*About this task*
Please copy out the entries until you have copied the line that contains "for col_num in", beginning with the first line.
Segment Start: Supplied material
-- pv_equiv track=rewrite | github.com/kyclark/tiny_python_projects | word_search/search.py | all_combos
-- ===== SOURCE A (Python) =====
-- def all_combos(puzzle):
--     """Find all combos in puzzle"""
--
--     num_rows = len(puzzle)
--     num_cols = len(puzzle[0])
--     combos = []
--
--     # Horizontal
--     for row in puzzle:
--         combos.append(row)
--
--     # Vertical
--     for col_num in range(num_cols):
--         col = [puzzle[row_num][col_num] for row_num in range(num_rows)]
--         combos.append(col)
--
--     # Diagonals Up
--     for row_i in range(1, num_rows):
--         diag = []
--         col_num = 0
--         for row_j in range(row_i, -1, -1):
--             diag.append(puzzle[row_j][col_num])
--             col_num += 1
--
--         if diag:
--             combos.append(diag)
--
--     for col_i in range(1, num_cols):
--         diag = []
--
--         col_num = col_i
--         for row_num in range(num_rows - 1, -1, -1):
--             diag.append(puzzle[row_num][col_num])
--             col_num += 1
--             if col_num == num_cols:
--                 break
--
--         if diag:
--             combos.append(diag)
--
--     # Diagonals Down
--     for row_i in range(0, num_rows):
--         diag = []
--         col_num = 0
--         for row_j in range(row_i, num_rows):
--             diag.append(puzzle[row_j][col_num])
--             col_num += 1
--             if col_num == num_cols:
--                 break
--
--         if diag:
--             combos.append(diag)
--
--     for col_i in range(1, num_cols):
--         diag = []
--
--         col_num = col_i
--         for row_num in range(0, num_rows):
--             diag.append(puzzle[row_num][col_num])
--             col_num += 1
--             if col_num == num_cols:
--                 break
--
--         if diag:
--             combos.append(diag)
--
--     combos.extend([list(reversed(c)) for c in combos])
--     return combos
-- ===== SOURCE B (Python) =====
-- def all_combos(puzzle):
--     """Find all combos in puzzle"""
--     num_rows = len(puzzle)
--     num_cols = len(puzzle[0])
--
--     # One row-major pass over every cell, bucketing each cell into its column
--     # and its two diagonals (anti-diagonal key r+c, main-diagonal key r-c).
--     cols, anti, main = {}, {}, {}
--     for r in range(num_rows):
--         for c in range(num_cols):
--             cell = puzzle[r][c]
--             cols.setdefault(c, []).append(cell)
--             anti.setdefault(r + c, []).insert(0, cell)   # rows descending
--             main.setdefault(r - c, []).append(cell)      # rows ascending
--
--     base = list(puzzle)
--     base += [cols[c] for c in range(num_cols)]
--     base += [anti[s] for s in range(1, num_rows + num_cols - 1)]
--     base += [main[d] for d in range(num_rows)]
--     base += [main[-d] for d in range(1, num_cols)]
--     return base + [list(reversed(c)) for c in base]
-- ===== Notes on version B (the rewrite author's own statement) =====
-- stated objective: alternative
-- what changed: A walks each row, column and diagonal with six separate scanning loops (two with a manual counter-and-break); B makes one row-major pass over all cells, bucketing each cell into dictionaries keyed by its column, its anti-diagonal r+c and its main diagonal r-c, and then just emits the buckets in key order.
import Mathlib
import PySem

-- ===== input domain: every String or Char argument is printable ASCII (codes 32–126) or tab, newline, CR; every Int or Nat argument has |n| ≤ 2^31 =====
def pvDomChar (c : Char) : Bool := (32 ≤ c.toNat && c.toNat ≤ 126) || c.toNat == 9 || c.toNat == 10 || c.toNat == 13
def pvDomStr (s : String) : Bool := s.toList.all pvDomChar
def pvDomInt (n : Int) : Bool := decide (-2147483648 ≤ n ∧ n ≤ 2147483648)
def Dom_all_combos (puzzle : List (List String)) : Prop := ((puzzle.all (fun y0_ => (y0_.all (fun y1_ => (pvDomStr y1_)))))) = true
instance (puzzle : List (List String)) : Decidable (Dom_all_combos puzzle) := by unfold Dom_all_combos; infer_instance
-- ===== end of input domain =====

-- B replaces A's six separate line scans by ONE row-major pass over the cells
-- that buckets every cell into dictionaries keyed by its column, its
-- anti-diagonal r+c and its main diagonal r-c, then emits the buckets; return
-- value only (A returns its input's row lists aliased, which a caller could
-- observe; B's Python also returns the same aliased row lists).

-- ===== PORT A =====

-- puzzle[r][c] (both ports read cells through pyGetD; Pre_ keeps all indices in range)
def pvCell (p : List (List String)) (r c : Int) : String :=
  PySem.List.pyGetD (PySem.List.pyGetD p r []) c ""

-- inner loop of the first "Diagonals Up" block: append cell, col += 1 (no break)
def pvScan (p : List (List String)) : List Int → List String → Int → List String
  | [], diag, _ => diag
  | r :: rest, diag, col => pvScan p rest (diag ++ [pvCell p r col]) (col + 1)

-- the other three inner loops: append cell, col += 1, 'if col == num_cols: break'
def pvScanBrk (p : List (List String)) (C : Int) : List Int → List String → Int → List String
  | [], diag, _ => diag
  | r :: rest, diag, col =>
      let diag' := diag ++ [pvCell p r col]
      if col + 1 == C then diag' else pvScanBrk p C rest diag' (col + 1)

def all_combos (puzzle : List (List String)) : List (List String) :=
  let numRows : Int := puzzle.length
  let numCols : Int := (PySem.List.pyGetD puzzle 0 []).length
  let combos : List (List String) := []
  -- Horizontal
  let combos := puzzle.foldl (fun acc row => acc ++ [row]) combos
  -- Vertical
  let combos := (PySem.List.pyRange 0 numCols 1).foldl (fun acc colNum =>
      acc ++ [(PySem.List.pyRange 0 numRows 1).map (fun rowNum => pvCell puzzle rowNum colNum)]) combos
  -- Diagonals Up
  let combos := (PySem.List.pyRange 1 numRows 1).foldl (fun acc rowI =>
      let diag := pvScan puzzle (PySem.List.pyRange rowI (-1) (-1)) [] 0
      if diag ≠ [] then acc ++ [diag] else acc) combos
  let combos := (PySem.List.pyRange 1 numCols 1).foldl (fun acc colI =>
      let diag := pvScanBrk puzzle numCols (PySem.List.pyRange (numRows - 1) (-1) (-1)) [] colI
      if diag ≠ [] then acc ++ [diag] else acc) combos
  -- Diagonals Down
  let combos := (PySem.List.pyRange 0 numRows 1).foldl (fun acc rowI =>
      let diag := pvScanBrk puzzle numCols (PySem.List.pyRange rowI numRows 1) [] 0
      if diag ≠ [] then acc ++ [diag] else acc) combos
  let combos := (PySem.List.pyRange 1 numCols 1).foldl (fun acc colI =>
      let diag := pvScanBrk puzzle numCols (PySem.List.pyRange 0 numRows 1) [] colI
      if diag ≠ [] then acc ++ [diag] else acc) combos
  combos ++ combos.map List.reverse

-- ===== PORT B =====

-- body of B's single double loop: bucket puzzle[r][c] into the three dicts
-- (cols.setdefault(c,[]).append, anti.setdefault(r+c,[]).insert(0,·),
--  main.setdefault(r-c,[]).append — each is Dict.modify with default [])
def pvUpd (p : List (List String)) (r : Int)
    (st : PySem.Dict Int (List String) × PySem.Dict Int (List String) × PySem.Dict Int (List String))
    (c : Int) :
    PySem.Dict Int (List String) × PySem.Dict Int (List String) × PySem.Dict Int (List String) :=
  let cell := pvCell p r c
  (st.1.modify c [] (fun l => l ++ [cell]),
   st.2.1.modify (r + c) [] (fun l => cell :: l),
   st.2.2.modify (r - c) [] (fun l => l ++ [cell]))

def all_combos_alt (puzzle : List (List String)) : List (List String) :=
  let numRows : Int := puzzle.length
  let numCols : Int := (PySem.List.pyGetD puzzle 0 []).length
  let st := (PySem.List.pyRange 0 numRows 1).foldl
      (fun st r => (PySem.List.pyRange 0 numCols 1).foldl (pvUpd puzzle r) st)
      (PySem.Dict.empty, PySem.Dict.empty, PySem.Dict.empty)
  let base := puzzle
    ++ (PySem.List.pyRange 0 numCols 1).map (fun c => st.1.getD c [])
    ++ (PySem.List.pyRange 1 (numRows + numCols - 1) 1).map (fun s => st.2.1.getD s [])
    ++ (PySem.List.pyRange 0 numRows 1).map (fun d => st.2.2.getD d [])
    ++ (PySem.List.pyRange 1 numCols 1).map (fun d => st.2.2.getD (-d) [])
  base ++ base.map List.reverse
Segment End: Supplied material
*The answer*
-- pv_equiv track=rewrite | github.com/kyclark/tiny_python_projects | word_search/search.py | all_combos
-- ===== SOURCE A (Python) =====
-- def all_combos(puzzle):
--     """Find all combos in puzzle"""
--
--     num_rows = len(puzzle)
--     num_cols = len(puzzle[0])
--     combos = []
--
--     # Horizontal
--     for row in puzzle:
--         combos.append(row)
--
--     # Vertical
--     for col_num in range(num_cols):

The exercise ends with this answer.